National Coordinator for Health Information Technology Karen DeSalvo challenged thousands of HIT professionals at HIMSS 2014 in Orlando to work collaboratively to build a truly interoperable EHR system.
Interoperability of electronic health record (EHR) systems is now a national priority, according to Karen DeSalvo, MD, MPH, newly appointed National Coordinator for Health Information Technology, an entity within the U.S. Department of Health and Human Services leading the country’s adoption and use of health information technology (HIT).
“We have to ensure that HIT, an interoperable network of information and data flow connects providers and patients across the continuum. The country is counting on us to provide the information and data necessary to make better, more informed healthcare decisions. We have to get it right.”
DeSalvo challenged thousands of HIT professionals at HIMSS 2014 in Orlando to work collaboratively to build a truly interoperable EHR system that links providers in primary care with other specialties, and hospital systems, regardless of the IT vendor or platform.

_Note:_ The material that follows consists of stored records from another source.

-- A's outer loop, related to B's run-consuming recursion.  `s` is the number of
-- already-seen positions directly ahead of `i` (left behind by the inner while loop).
lemma pv_loop_spec (edits : List String) :
    ∀ (n i s : Nat) (seen : List Nat) (flag : Bool) (acc : List (Int × Int)),
      edits.length - i ≤ n →
      seen.length = edits.length →
      (∀ k, i ≤ k → k < i + s → seen.getD k 0 = 1) →
      (∀ k, i + s ≤ k → k < edits.length → seen.getD k 0 ≠ 1) →
      extract_d_spans_loop edits i seen flag acc
        = acc ++ extract_d_spans_go (edits.drop (i + s)) (i + s) flag := by
  intro n
  induction n with
  | zero =>
    intro i s seen flag acc hn hlen h1 h0
    have hi : ¬ i < edits.length := by omega
    rw [extract_d_spans_loop, if_neg hi]
    rw [List.drop_eq_nil_of_le (by omega : edits.length ≤ i + s), pv_go_nil, List.append_nil]
  | succ n ih =>
    intro i s seen flag acc hn hlen h1 h0
    by_cases hi : i < edits.length
    · rw [extract_d_spans_loop, if_pos hi]
      cases s with
      | succ s' =>
        have hseen : seen.getD i 0 = 1 := h1 i (le_refl _) (by omega)
        rw [if_neg (by simp [List.getD_eq_getElem?_getD] at hseen; simp [hseen])]
        have hrec := ih (i + 1) s' seen flag acc (by omega) hlen
          (fun k hk1 hk2 => h1 k (by omega) (by omega))
          (fun k hk1 hk2 => h0 k (by omega) hk2)
        rw [hrec]
        have : i + 1 + s' = i + (s' + 1) := by omega
        rw [this]
      | zero =>
        have hseen : seen.getD i 0 ≠ 1 := h0 i (by omega) hi
        rw [if_pos hseen]
        have hdrop : edits.drop i = edits.getD i "" :: edits.drop (i + 1) :=
          pv_drop_cons edits i hi
        by_cases he1 : edits.getD i "" ≠ "KEEP" ∧ edits.getD i "" ≠ "DEL"
        · rw [if_pos he1]
          have hrec := ih (i + 1) 0 (seen.set i 1) true acc (by omega) (by simp [hlen])
            (fun k hk1 hk2 => by omega)
            (fun k hk1 hk2 => by
              rw [pv_getD_set]
              rw [if_neg (by omega)]
              exact h0 k (by omega) hk2)
          rw [hrec]
          simp only [Nat.add_zero]
          rw [hdrop, pv_go_step_nonDEL _ _ _ _ he1.2]
          rw [decide_eq_true (by exact he1.1)]
        · rw [if_neg he1]
          by_cases he2 : edits.getD i "" = "KEEP"
          · rw [if_pos he2]
            have hrec := ih (i + 1) 0 (seen.set i 1) false acc (by omega) (by simp [hlen])
              (fun k hk1 hk2 => by omega)
              (fun k hk1 hk2 => by
                rw [pv_getD_set]
                rw [if_neg (by omega)]
                exact h0 k (by omega) hk2)
            rw [hrec]
            simp only [Nat.add_zero]
            rw [hdrop, pv_go_step_nonDEL _ _ _ _ (by rw [he2]; decide)]
            rw [show decide (edits.getD i "" ≠ "KEEP") = false from by rw [he2]; decide]
          · rw [if_neg he2]
            have heD : edits.getD i "" = "DEL" := by
              by_contra hD
              exact he1 ⟨he2, hD⟩
            by_cases hf : flag = true
            · rw [if_pos hf]
              have hrec := ih (i + 1) 0 (seen.set i 1) flag acc (by omega) (by simp [hlen])
                (fun k hk1 hk2 => by omega)
                (fun k hk1 hk2 => by
                  rw [pv_getD_set]
                  rw [if_neg (by omega)]
                  exact h0 k (by omega) hk2)
              rw [hrec]
              simp only [Nat.add_zero]
              rw [hdrop, heD, hf, pv_go_step_DEL_true]
            · rw [if_neg hf]
              have hflag : flag = false := by simpa using hf
              subst hflag
              obtain ⟨c1, c2, c3, c4⟩ :=
                pv_while_spec edits (i + 1) (seen.set i 1) false (by simp [hlen])
              rw [if_pos (by rw [c1]; push_cast; omega)]
              have hrec := ih (i + 1)
                ((edits.drop (i + 1)).takeWhile (fun s => s = "DEL")).length
                (extract_d_spans_while edits (i + 1) (seen.set i 1) false).2.1
                (extract_d_spans_while edits (i + 1) (seen.set i 1) false).2.2
                (acc ++ [((i : Int),
                  ((extract_d_spans_while edits (i + 1) (seen.set i 1) false).1 : Int) - 1)])
                (by omega)
                (by rw [c2]; simp [hlen])
                (fun k hk1 hk2 => by rw [c3 k, if_pos ⟨hk1, hk2⟩])
                (fun k hk1 hk2 => by
                  rw [c3 k, if_neg (by omega), pv_getD_set, if_neg (by omega)]
                  exact h0 k (by omega) hk2)
              rw [hrec]
              have hdd : edits.drop (i + 1 + ((edits.drop (i + 1)).takeWhile
                  (fun s => s = "DEL")).length)
                  = (edits.drop (i + 1)).drop (((edits.drop (i + 1)).takeWhile
                    (fun s => s = "DEL")).length) := by
                rw [List.drop_drop]
              have hhead : ∀ s, (edits.drop (i + 1 + ((edits.drop (i + 1)).takeWhile
                  (fun s => s = "DEL")).length)).head? = some s → s ≠ "DEL" := by
                intro s hs
                rw [hdd] at hs
                have := pv_head_after_takeWhile (fun s => s = "DEL") (edits.drop (i + 1)) s hs
                simpa using this
              rw [pv_go_flag_indep _ _ _ false hhead]
              simp only [Nat.add_zero]
              rw [hdrop, heD, pv_go_DEL_false]
              rw [List.drop_drop]
              rw [show ((extract_d_spans_while edits (i + 1) (seen.set i 1) false).1 : Int) - 1
                  = (i : Int) + (((edits.drop (i + 1)).takeWhile
                      (fun s => s = "DEL")).length : Int) from by
                rw [c1]; push_cast; ring]
              rw [List.append_assoc, List.singleton_append]
    · rw [extract_d_spans_loop, if_neg hi]
      rw [List.drop_eq_nil_of_le (by omega : edits.length ≤ i + s), pv_go_nil, List.append_nil]

-- B's inner while computes: n plus the length of the tok-run starting at position i + n
lemma pv_run_spec (edits : List String) (tok : String) (i : Nat) :
    ∀ n, extract_d_spans_run edits tok i n
      = n + ((edits.drop (i + n)).takeWhile (fun s => s = tok)).length := by
  intro n
  induction n using extract_d_spans_run.induct (edits := edits) (tok := tok) (i := i) with
  | case1 n hc ih =>
    rw [extract_d_spans_run, if_pos hc, ih]
    rw [pv_drop_cons edits (i + n) hc.1, List.takeWhile_cons_of_pos (by simpa [List.getD_eq_getElem?_getD] using hc.2)]
    simp only [List.length_cons]
    have : i + (n + 1) = i + n + 1 := by omega
    rw [this]
    omega
  | case2 n hc =>
    rw [extract_d_spans_run, if_neg hc]
    by_cases hl : i + n < edits.length
    · have hne : ¬ edits.getD (i + n) "" = tok := fun he => hc ⟨hl, he⟩
      rw [pv_drop_cons edits (i + n) hl, List.takeWhile_cons_of_neg (by simpa using hne)]
      simp
    · rw [List.drop_eq_nil_of_le (by omega)]
      simp

-- one unfolding of go on a nonempty list, with the run arithmetic normalized
lemma pv_go_cons (tok : String) (xs : List String) (i : Nat) (flag : Bool) :
    extract_d_spans_go (tok :: xs) i flag
      = (if tok = "DEL" then
          if flag then
            extract_d_spans_go (xs.drop ((xs.takeWhile (fun y => y = tok)).length))
              (i + 1 + (xs.takeWhile (fun y => y = tok)).length) flag
          else ((i : Int), (i : Int) + ((xs.takeWhile (fun y => y = tok)).length : Int)) ::
            extract_d_spans_go (xs.drop ((xs.takeWhile (fun y => y = tok)).length))
              (i + 1 + (xs.takeWhile (fun y => y = tok)).length) flag
        else extract_d_spans_go (xs.drop ((xs.takeWhile (fun y => y = tok)).length))
          (i + 1 + (xs.takeWhile (fun y => y = tok)).length) (decide (tok ≠ "KEEP"))) := by
  rw [extract_d_spans_go]
  have h2 : 1 + (xs.takeWhile (fun y => decide (y = tok))).length - 1
      = (xs.takeWhile (fun y => decide (y = tok))).length := by omega
  have h3 : i + (1 + (xs.takeWhile (fun y => decide (y = tok))).length)
      = i + 1 + (xs.takeWhile (fun y => decide (y = tok))).length := by omega
  rw [h2, h3]
  split_ifs <;> try rfl
  congr 2
  push_cast
  ring

-- B's outer loop against the run-consuming recursion
lemma pv_iter_spec (edits : List String) :
    ∀ (m i : Nat) (flag : Bool) (acc : List (Int × Int)),
      edits.length - i ≤ m →
      extract_d_spans_iter edits i flag acc
        = acc ++ extract_d_spans_go (edits.drop i) i flag := by
  intro m
  induction m with
  | zero =>
    intro i flag acc hm
    have hi : ¬ i < edits.length := by omega
    rw [extract_d_spans_iter, dif_neg hi]
    rw [List.drop_eq_nil_of_le (by omega), pv_go_nil, List.append_nil]
  | succ m ih =>
    intro i flag acc hm
    by_cases hi : i < edits.length
    · rw [extract_d_spans_iter, dif_pos hi]
      have hrun := pv_run_spec edits (edits.getD i "") i 1
      have hge := pv_run_ge edits (edits.getD i "") i 1
      rw [pv_drop_cons edits i hi, pv_go_cons]
      have hdd : (edits.drop (i + 1)).drop
            (((edits.drop (i + 1)).takeWhile (fun y => y = edits.getD i "")).length)
          = edits.drop (i + extract_d_spans_run edits (edits.getD i "") i 1) := by
        rw [List.drop_drop, hrun]
        congr 1
        omega
      have hidx : i + 1 + ((edits.drop (i + 1)).takeWhile
            (fun y => y = edits.getD i "")).length
          = i + extract_d_spans_run edits (edits.getD i "") i 1 := by omega
      by_cases hD : edits.getD i "" = "DEL"
      · rw [if_pos hD, if_pos hD]
        by_cases hf : flag = true
        · rw [if_pos hf, if_pos hf]
          rw [ih _ flag acc (by omega), hdd, hidx]
        · rw [if_neg hf, if_neg hf]
          rw [ih _ flag _ (by omega), hdd, hidx]
          rw [List.append_assoc, List.singleton_append]
          congr 3
          rw [hrun]
          push_cast
          ring
      · rw [if_neg hD, if_neg hD]
        rw [ih _ _ acc (by omega), hdd, hidx]
    · rw [extract_d_spans_iter, dif_neg hi]
      rw [List.drop_eq_nil_of_le (by omega), pv_go_nil, List.append_nil]

theorem extract_d_spans_spec : Claim_equal_extract_d_spans := by
  intro edits _hdom
  unfold Spec_extract_d_spans extract_d_spans extract_d_spans_alt
  have h := pv_loop_spec edits edits.length 0 0 (List.replicate edits.length 0) false []
    (by omega) (by simp) (fun k hk1 hk2 => by omega)
    (fun k _ _ => by rw [pv_getD_replicate]; omega)
  have h2 := pv_iter_spec edits edits.length 0 false [] (by omega)
  simp only [Nat.add_zero, List.drop_zero, List.nil_append] at h h2
  rw [h, h2]
-- pv_equiv track=rewrite | github.com/SheepHappen/rh_code_clean_full | report/views.py | get_material_risk_source
-- ===== SOURCE A (Python) =====
-- def get_material_risk_source(material_risks):
--     obj = {}
--     for risk in material_risks:
--         if risk['source'] in obj.keys():
--             obj[risk['source']].extend([risk['name']])
--         else:
--             obj[risk['source']] = [risk['name']]
--     return obj
-- ===== SOURCE B (Python) =====
-- def get_material_risk_source(material_risks):
--     # Different decomposition: collect (source, name) pairs once, compute the
--     # first-appearance key order, then build each group with a per-key scan.
--     pairs = [(risk['source'], risk['name']) for risk in material_risks]
--     order = []
--     for src, _ in pairs:
--         if src not in order:
--             order.append(src)
--     return {src: [name for s, name in pairs if s == src] for src in order}
-- ===== Notes on version B (the rewrite author's own statement) =====
-- stated objective: alternative
-- what changed: Replaces A's single membership-checking dict-accumulation loop by a two-phase plan: build the (source, name) pair list, compute the first-appearance key order, then construct each group by a separate filtering pass per key.
import Mathlib
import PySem

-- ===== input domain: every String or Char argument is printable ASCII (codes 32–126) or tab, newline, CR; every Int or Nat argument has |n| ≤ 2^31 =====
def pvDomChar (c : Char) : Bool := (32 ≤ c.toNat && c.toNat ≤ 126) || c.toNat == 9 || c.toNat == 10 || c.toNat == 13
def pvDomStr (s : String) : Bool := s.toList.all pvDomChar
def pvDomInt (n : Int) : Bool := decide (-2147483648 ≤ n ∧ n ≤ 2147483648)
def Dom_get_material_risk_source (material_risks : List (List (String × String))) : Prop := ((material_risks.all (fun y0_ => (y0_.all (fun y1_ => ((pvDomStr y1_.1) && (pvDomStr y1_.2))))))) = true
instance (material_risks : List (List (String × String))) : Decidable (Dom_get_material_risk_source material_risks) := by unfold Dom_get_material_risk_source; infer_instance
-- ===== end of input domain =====

-- B regroups via a pair list, a first-appearance key order and one filtering pass per key,
-- instead of A's single membership-checking dict-accumulation loop (objective: alternative).

-- ===== PORT A =====
-- both ports share only the raising dict lookup risk[k]: first-match lookup; "" only outside Pre_ (KeyError excluded there)
def pvVal (r : List (String × String)) (k : String) : String := (r.lookup k).getD ""

-- Port of A: one dict-accumulation loop, membership test then extend-or-insert
def get_material_risk_source (material_risks : List (List (String × String))) : List (String × List String) :=
  (material_risks.foldl
    (fun obj risk =>
      if obj.contains (pvVal risk "source") then
        obj.modify (pvVal risk "source") [] (· ++ [pvVal risk "name"])
      else
        obj.insert (pvVal risk "source") [pvVal risk "name"])
    PySem.Dict.empty).items

-- ===== PORT B =====
-- Port of B: pair list, first-appearance key order, then one filtering pass per key
def get_material_risk_source_alt (material_risks : List (List (String × String))) : List (String × List String) :=
  let pairs := material_risks.map (fun risk => (pvVal risk "source", pvVal risk "name"))
  let order := pairs.foldl (fun acc p => if p.1 ∈ acc then acc else acc ++ [p.1]) ([] : List String)
  order.map (fun src => (src, (pairs.filter (fun p => p.1 == src)).map (·.2)))

-- ===== PRECONDITION & SPEC =====
-- Pre_: every risk dict has the keys "source" and "name"; otherwise Python A raises KeyError.
def Pre_get_material_risk_source (material_risks : List (List (String × String))) : Prop :=
  ∀ risk ∈ material_risks, (risk.lookup "source").isSome = true ∧ (risk.lookup "name").isSome = true
instance (material_risks : List (List (String × String))) : Decidable (Pre_get_material_risk_source material_risks) := by unfold Pre_get_material_risk_source; infer_instance
def pvWitness_get_material_risk_source : (List (List (String × String))) :=
  [[("source", "ops"), ("name", "fire")], [("source", "ops"), ("name", "flood")]]
def Spec_get_material_risk_source (material_risks : List (List (String × String))) (out : List (String × List String)) : Prop := out = get_material_risk_source_alt material_risks
instance (material_risks : List (List (String × String))) (out : List (String × List String)) : Decidable (Spec_get_material_risk_source material_risks out) := by unfold Spec_get_material_risk_source; infer_instance

-- ===== CLAIM (what is proved, stated in full; the proofs are below) =====
def Claim_equal_get_material_risk_source : Prop := ∀ (material_risks : List (List (String × String))), Dom_get_material_risk_source material_risks → Pre_get_material_risk_source material_risks → Spec_get_material_risk_source material_risks (get_material_risk_source material_risks)

-- ===== LEMMAS AND PROOFS =====

-- A's extend-or-insert branch is exactly an unconditional modify
theorem pv_step_eq (d : PySem.Dict String (List String)) (s n : String) :
    (if d.contains s then d.modify s [] (· ++ [n]) else d.insert s [n])
      = d.modify s [] (· ++ [n]) := by
  by_cases h : d.contains s = true
  · simp [h]
  · simp only [Bool.not_eq_true] at h
    simp [h, PySem.Dict.modify, PySem.Dict.getD_of_not_contains]

-- B's order loop is the ordered dedup of the sources
theorem pv_order_pairs (ps : List (String × String)) :
    ps.foldl (fun acc p => if p.1 ∈ acc then acc else acc ++ [p.1]) ([] : List String)
      = PySem.Set.ofList (ps.map Prod.fst) := by
  have h : (PySem.Set.add : PySem.Set String → String → PySem.Set String)
      = fun acc x => if x ∈ acc then acc else acc ++ [x] := by
    funext acc x; simp [PySem.Set.add, PySem.Set.contains]
  rw [PySem.Set.ofList_eq_foldl, List.foldl_map, h]

-- the common grouped form of both ports, over the pair list
theorem pv_group (ps : List (String × String)) :
    (ps.foldl (fun d p => d.modify p.1 [] (· ++ [p.2])) PySem.Dict.empty).items
      = (ps.foldl (fun acc p => if p.1 ∈ acc then acc else acc ++ [p.1]) ([] : List String)).map
          (fun src => (src, (ps.filter (fun p => p.1 == src)).map (·.2))) := by
  have hnodup : (ps.foldl (fun d p => d.modify p.1 [] (· ++ [p.2])) PySem.Dict.empty).keys.Nodup :=
    PySem.Dict.nodup_keys_foldl_modify_key ps Prod.fst [] (fun d p => (· ++ [p.2]))
      PySem.Dict.empty PySem.Dict.nodup_keys_empty
  have hkeys : (ps.foldl (fun d p => d.modify p.1 [] (· ++ [p.2])) PySem.Dict.empty).keys
      = PySem.Set.ofList (ps.map Prod.fst) := by
    rw [PySem.Dict.keys_foldl_modify_key, PySem.Dict.keys_empty, PySem.Set.update_nil_left]
  rw [PySem.Dict.items_eq_map_keys _ hnodup [], hkeys, pv_order_pairs]
  apply List.map_congr_left
  intro k _
  rw [PySem.Dict.getD_foldl_modify_append, PySem.Dict.getD_empty, List.nil_append]

-- A's dict loop, rewritten over the pair list
theorem pv_A_eq (material_risks : List (List (String × String))) :
    get_material_risk_source material_risks
      = ((material_risks.map (fun risk => (pvVal risk "source", pvVal risk "name"))).foldl
          (fun d p => d.modify p.1 [] (· ++ [p.2])) PySem.Dict.empty).items := by
  unfold get_material_risk_source
  rw [List.foldl_map]
  have hf : (fun (obj : PySem.Dict String (List String)) risk =>
      if obj.contains (pvVal risk "source") then
        obj.modify (pvVal risk "source") [] (· ++ [pvVal risk "name"])
      else
        obj.insert (pvVal risk "source") [pvVal risk "name"])
    = fun obj risk => obj.modify (pvVal risk "source") [] (· ++ [pvVal risk "name"]) := by
    funext d r; exact pv_step_eq d (pvVal r "source") (pvVal r "name")
  rw [hf]

theorem pv_main (material_risks : List (List (String × String))) :
    get_material_risk_source material_risks = get_material_risk_source_alt material_risks :=
  (pv_A_eq material_risks).trans
    (pv_group (material_risks.map (fun risk => (pvVal risk "source", pvVal risk "name"))))

-- ===== VERDICT (by name: the statement is the Claim_ definition above) =====
theorem get_material_risk_source_spec : Claim_equal_get_material_risk_source := by
  intro material_risks _ _
  unfold Spec_get_material_risk_source
  exact pv_main material_risks
-- pv_equiv track=rewrite | github.com/t4zn/flora1 | app.py | generate_care_tips
-- ===== SOURCE A (Python) =====
-- def generate_care_tips(plant_name):
--     """Generate specific care tips for identified plants"""
--     plant_lower = plant_name.lower()
--
--     if any(word in plant_lower for word in ['succulent', 'cactus', 'aloe', 'jade']):
--         return ["Water only when soil is completely dry", "Provide bright, indirect light", "Use well-draining soil", "Avoid overwatering - less is more"]
--     elif any(word in plant_lower for word in ['orchid']):
--         return ["Water weekly by soaking method", "Provide bright, indirect light", "Use orchid bark mix", "Maintain 40-70% humidity"]
--     elif any(word in plant_lower for word in ['fern', 'boston fern']):
--         return ["Keep soil consistently moist", "Provide high humidity", "Avoid direct sunlight", "Mist regularly but avoid waterlogged soil"]
--     elif any(word in plant_lower for word in ['peace lily', 'lily']):
--         return ["Water when soil surface is dry", "Tolerates low to bright light", "Flowers indicate good care", "Drooping leaves signal watering time"]
--     else:
--         return ["Provide appropriate light for species", "Water when topsoil feels dry", "Ensure good drainage", "Feed during growing season"]
-- ===== SOURCE B (Python) =====
-- def generate_care_tips(plant_name):
--     """Generate specific care tips for identified plants"""
--     plant_lower = plant_name.lower()
--     tips_by_category = [
--         ["Water only when soil is completely dry", "Provide bright, indirect light", "Use well-draining soil", "Avoid overwatering - less is more"],
--         ["Water weekly by soaking method", "Provide bright, indirect light", "Use orchid bark mix", "Maintain 40-70% humidity"],
--         ["Keep soil consistently moist", "Provide high humidity", "Avoid direct sunlight", "Mist regularly but avoid waterlogged soil"],
--         ["Water when soil surface is dry", "Tolerates low to bright light", "Flowers indicate good care", "Drooping leaves signal watering time"],
--         ["Provide appropriate light for species", "Water when topsoil feels dry", "Ensure good drainage", "Feed during growing season"],
--     ]
--     keyword_index = [
--         ('succulent', 0), ('cactus', 0), ('aloe', 0), ('jade', 0),
--         ('orchid', 1),
--         ('fern', 2), ('boston fern', 2),
--         ('peace lily', 3), ('lily', 3),
--     ]
--     best = min((idx for kw, idx in keyword_index if kw in plant_lower), default=4)
--     return tips_by_category[best]
-- ===== Notes on version B (the rewrite author's own statement) =====
-- stated objective: alternative
-- what changed: Replaced the ordered if/elif category chain by a flat keyword->category index: collect the category indices of all matching keywords, take the minimum (default 4), and index into a tips table; correctness follows because A returns the first (lowest-index) category containing a match.
import Mathlib
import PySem

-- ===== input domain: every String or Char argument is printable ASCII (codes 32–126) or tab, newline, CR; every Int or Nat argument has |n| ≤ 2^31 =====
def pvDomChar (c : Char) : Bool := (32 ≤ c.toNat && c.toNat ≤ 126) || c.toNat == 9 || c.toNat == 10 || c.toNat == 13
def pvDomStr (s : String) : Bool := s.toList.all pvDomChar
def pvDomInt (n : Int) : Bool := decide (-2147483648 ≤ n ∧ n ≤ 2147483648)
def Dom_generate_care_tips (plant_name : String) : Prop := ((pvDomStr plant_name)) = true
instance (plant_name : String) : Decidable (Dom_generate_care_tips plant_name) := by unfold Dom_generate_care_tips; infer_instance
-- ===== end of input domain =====

-- B replaces A's ordered if/elif chain by a flat keyword->category index: minimum matching category index, then table lookup (alternative; same cost).

-- ===== PORT A =====
def generate_care_tips (plant_name : String) : List String :=
  let plant_lower := PySem.Str.lower plant_name
  if ["succulent", "cactus", "aloe", "jade"].any (fun word => PySem.Str.isIn word plant_lower) then
    ["Water only when soil is completely dry", "Provide bright, indirect light", "Use well-draining soil", "Avoid overwatering - less is more"]
  else if ["orchid"].any (fun word => PySem.Str.isIn word plant_lower) then
    ["Water weekly by soaking method", "Provide bright, indirect light", "Use orchid bark mix", "Maintain 40-70% humidity"]
  else if ["fern", "boston fern"].any (fun word => PySem.Str.isIn word plant_lower) then
    ["Keep soil consistently moist", "Provide high humidity", "Avoid direct sunlight", "Mist regularly but avoid waterlogged soil"]
  else if ["peace lily", "lily"].any (fun word => PySem.Str.isIn word plant_lower) then
    ["Water when soil surface is dry", "Tolerates low to bright light", "Flowers indicate good care", "Drooping leaves signal watering time"]
  else
    ["Provide appropriate light for species", "Water when topsoil feels dry", "Ensure good drainage", "Feed during growing season"]

-- ===== PORT B =====
def generate_care_tips_alt (plant_name : String) : List String :=
  let plant_lower := PySem.Str.lower plant_name
  let tips_by_category : List (List String) :=
    [ ["Water only when soil is completely dry", "Provide bright, indirect light", "Use well-draining soil", "Avoid overwatering - less is more"],
      ["Water weekly by soaking method", "Provide bright, indirect light", "Use orchid bark mix", "Maintain 40-70% humidity"],
      ["Keep soil consistently moist", "Provide high humidity", "Avoid direct sunlight", "Mist regularly but avoid waterlogged soil"],
      ["Water when soil surface is dry", "Tolerates low to bright light", "Flowers indicate good care", "Drooping leaves signal watering time"],
      ["Provide appropriate light for species", "Water when topsoil feels dry", "Ensure good drainage", "Feed during growing season"] ]
  let keyword_index : List (String × Nat) :=
    [ ("succulent", 0), ("cactus", 0), ("aloe", 0), ("jade", 0),
      ("orchid", 1),
      ("fern", 2), ("boston fern", 2),
      ("peace lily", 3), ("lily", 3) ]
  -- min(..., default=4): fold min over the matching indices starting from 4
  let best := ((keyword_index.filter (fun p => PySem.Str.isIn p.1 plant_lower)).map Prod.snd).foldl min 4
  tips_by_category.getD best []

-- ===== PRECONDITION & SPEC =====
def Spec_generate_care_tips (plant_name : String) (out : List String) : Prop := out = generate_care_tips_alt plant_name
instance (plant_name : String) (out : List String) : Decidable (Spec_generate_care_tips plant_name out) := by unfold Spec_generate_care_tips; infer_instance

-- ===== CLAIM (what is proved, stated in full; the proofs are below) =====
def Claim_equal_generate_care_tips : Prop := ∀ (plant_name : String), Dom_generate_care_tips plant_name → Spec_generate_care_tips plant_name (generate_care_tips plant_name)

-- ===== LEMMAS AND PROOFS =====

-- ===== VERDICT (by name: the statement is the Claim_ definition above) =====
theorem generate_care_tips_spec : Claim_equal_generate_care_tips := by
  intro plant_name _
  unfold Spec_generate_care_tips generate_care_tips generate_care_tips_alt
  simp only [List.any_cons, List.any_nil, List.filter_cons, List.filter_nil, Bool.or_false]
  generalize PySem.Str.isIn "succulent" (PySem.Str.lower plant_name) = b1
  generalize PySem.Str.isIn "cactus" (PySem.Str.lower plant_name) = b2
  generalize PySem.Str.isIn "aloe" (PySem.Str.lower plant_name) = b3
  generalize PySem.Str.isIn "jade" (PySem.Str.lower plant_name) = b4
  generalize PySem.Str.isIn "orchid" (PySem.Str.lower plant_name) = b5
  generalize PySem.Str.isIn "fern" (PySem.Str.lower plant_name) = b6
  generalize PySem.Str.isIn "boston fern" (PySem.Str.lower plant_name) = b7
  generalize PySem.Str.isIn "peace lily" (PySem.Str.lower plant_name) = b8
  generalize PySem.Str.isIn "lily" (PySem.Str.lower plant_name) = b9
  cases b1 <;> cases b2 <;> cases b3 <;> cases b4 <;> cases b5 <;>
    cases b6 <;> cases b7 <;> cases b8 <;> cases b9 <;> rfl
-- the X-driving chain codes, mapped to characters, are exactly B's fused codes
lemma codesX_eq (xs ys dx dy : Int) : ∀ (n : Nat) (x1 y1 p : Int),
    (adjCodes ((x1, y1) :: ptsX xs ys dx dy n x1 y1 p)).map PySem.Int.toChars
    = csB (PySem.Int.toChars (PySem.List.pyGetD pvCodeList (3 * ys + xs + 4) 0))
          (PySem.Int.toChars (PySem.List.pyGetD pvCodeList (xs + 4) 0)) dx dy n p := by
  intro n
  induction n with
  | zero => intro x1 y1 p; simp [ptsX, adjCodes, csB]
  | succ n ih =>
    intro x1 y1 p
    by_cases h : p ≥ 0
    · simp only [ptsX, adjCodes, List.map_cons, csB, getChainCode, if_pos h]
      rw [show 3 * (y1 + ys - y1) + (x1 + xs - x1) + 4 = 3 * ys + xs + 4 by ring, ih]
    · simp only [ptsX, adjCodes, List.map_cons, csB, getChainCode, if_neg h]
      rw [show 3 * (y1 - y1) + (x1 + xs - x1) + 4 = xs + 4 by ring, ih]

lemma codesY_eq (xs ys dx dy : Int) : ∀ (n : Nat) (x1 y1 p : Int),
    (adjCodes ((x1, y1) :: ptsY xs ys dx dy n x1 y1 p)).map PySem.Int.toChars
    = csB (PySem.Int.toChars (PySem.List.pyGetD pvCodeList (3 * ys + xs + 4) 0))
          (PySem.Int.toChars (PySem.List.pyGetD pvCodeList (3 * ys + 4) 0)) dy dx n p := by
  intro n
  induction n with
  | zero => intro x1 y1 p; simp [ptsY, adjCodes, csB]
  | succ n ih =>
    intro x1 y1 p
    by_cases h : p ≥ 0
    · simp only [ptsY, adjCodes, List.map_cons, csB, getChainCode, if_pos h]
      rw [show 3 * (y1 + ys - y1) + (x1 + xs - x1) + 4 = 3 * ys + xs + 4 by ring, ih]
    · simp only [ptsY, adjCodes, List.map_cons, csB, getChainCode, if_neg h]
      rw [show 3 * (y1 + ys - y1) + (x1 - x1) + 4 = 3 * ys + 4 by ring, ih]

“We have made impressive progress on our infrastructure, but we have not reached our shared vision of having this interoperable system where data can be exchanged and meaningfully used to improve care.”
And there is great urgency in developing these systems and solutions, DeSalvo says.
“As a nation, we are also facing a financial disaster with a healthcare system that is breaking the bank for all employers and for each of you as individuals. We are facing a looming threat that we will have to cut costs with an axe rather than the precision of a scalpel through informed evidence-based approaches. We have to act,” she says.
The end-goal will be to deliver the triple aim: improving care, improving the experience for patients, and reducing costs. Technology can deliver on this promise, DeSalvo says, and there have been many examples of successes in reducing costs as they relate to preventing hospitalizations and trips to emergency room departments, to name a few. But those successes have to be “brought to scale” for the rest of the country.
While Accenture predicts the global EHR market will hit $22.3 billion by the end of 2015, it doesn’t mean physicians are happy about the usability of these systems.
In fact, a recent Medical Economics survey of physicians noted widespread frustration (70% of respondents) with the usability of these systems. High costs came in second for nearly half of those physicians responding to the survey.
On this issue, DeSalvo says, “We know that we have had widespread adoption, but we have challenges to overcome with usability of EHR products and user interfaces. We need to better understand safety. We need to make sure that we can electronically measure the value of care… We need to continue to train our workforce. We need to balance the aspirations for the promise of HIT with the burden on providers, not only on meaningful use, but all the expectations in a very dynamic regulatory environment.”
HIT needs to help build solutions to allow patients and caregivers to more actively contribute to their health records, DeSalvo says.
“Most of the data we have captured is held in silos,” she explains. “We need to set it free from its silos and follow the patient where it is needed in a safe, secure, private, and reliable way across accessible networks that are following the proper regulatory framework and in a business environment that allows for this to happen.”
ONC’s focus over the next three years will be to ensure that the right policy standards and environments are in place to facilitate the secure transmission of health data among providers and patients and ONC will “leverage every potential driver to achieve interoperability,” DeSalvo says.
“We will continue to advance and harmonize standards that will enable many different uses of health information and support the delivery of clinical care, payment reform, and ensure privacy and security for everyone in America,” she says.
DeSalvo envisions a time in the near future when an emergency doctor can see electronically what medications a patient is on during a life-threatening emergency, or an oncologist in another state can review the results of a cancer workup to deliver a second opinion to a patient.
“We are going to use all of our expertise available so that we have data that is moving and flowing in a private and secure way. We are going to continue to work with states, employers, consumers, providers, vendors, payers, and anyone who wants to come to have the right regulatory and business environment that removes barriers to data freely flowing,” she says.
“I want this as a doctor; I want this as a patient, and I want this as a daughter,” DeSalvo adds. And it comes at a time when much of the policy focus is shifting rewarding value and reducing healthcare costs overall. Interoperability is becoming even more critical to help rein in redundancies of healthcare services, and facilitate better communication between primary care providers, specialists, hospitals, and patients.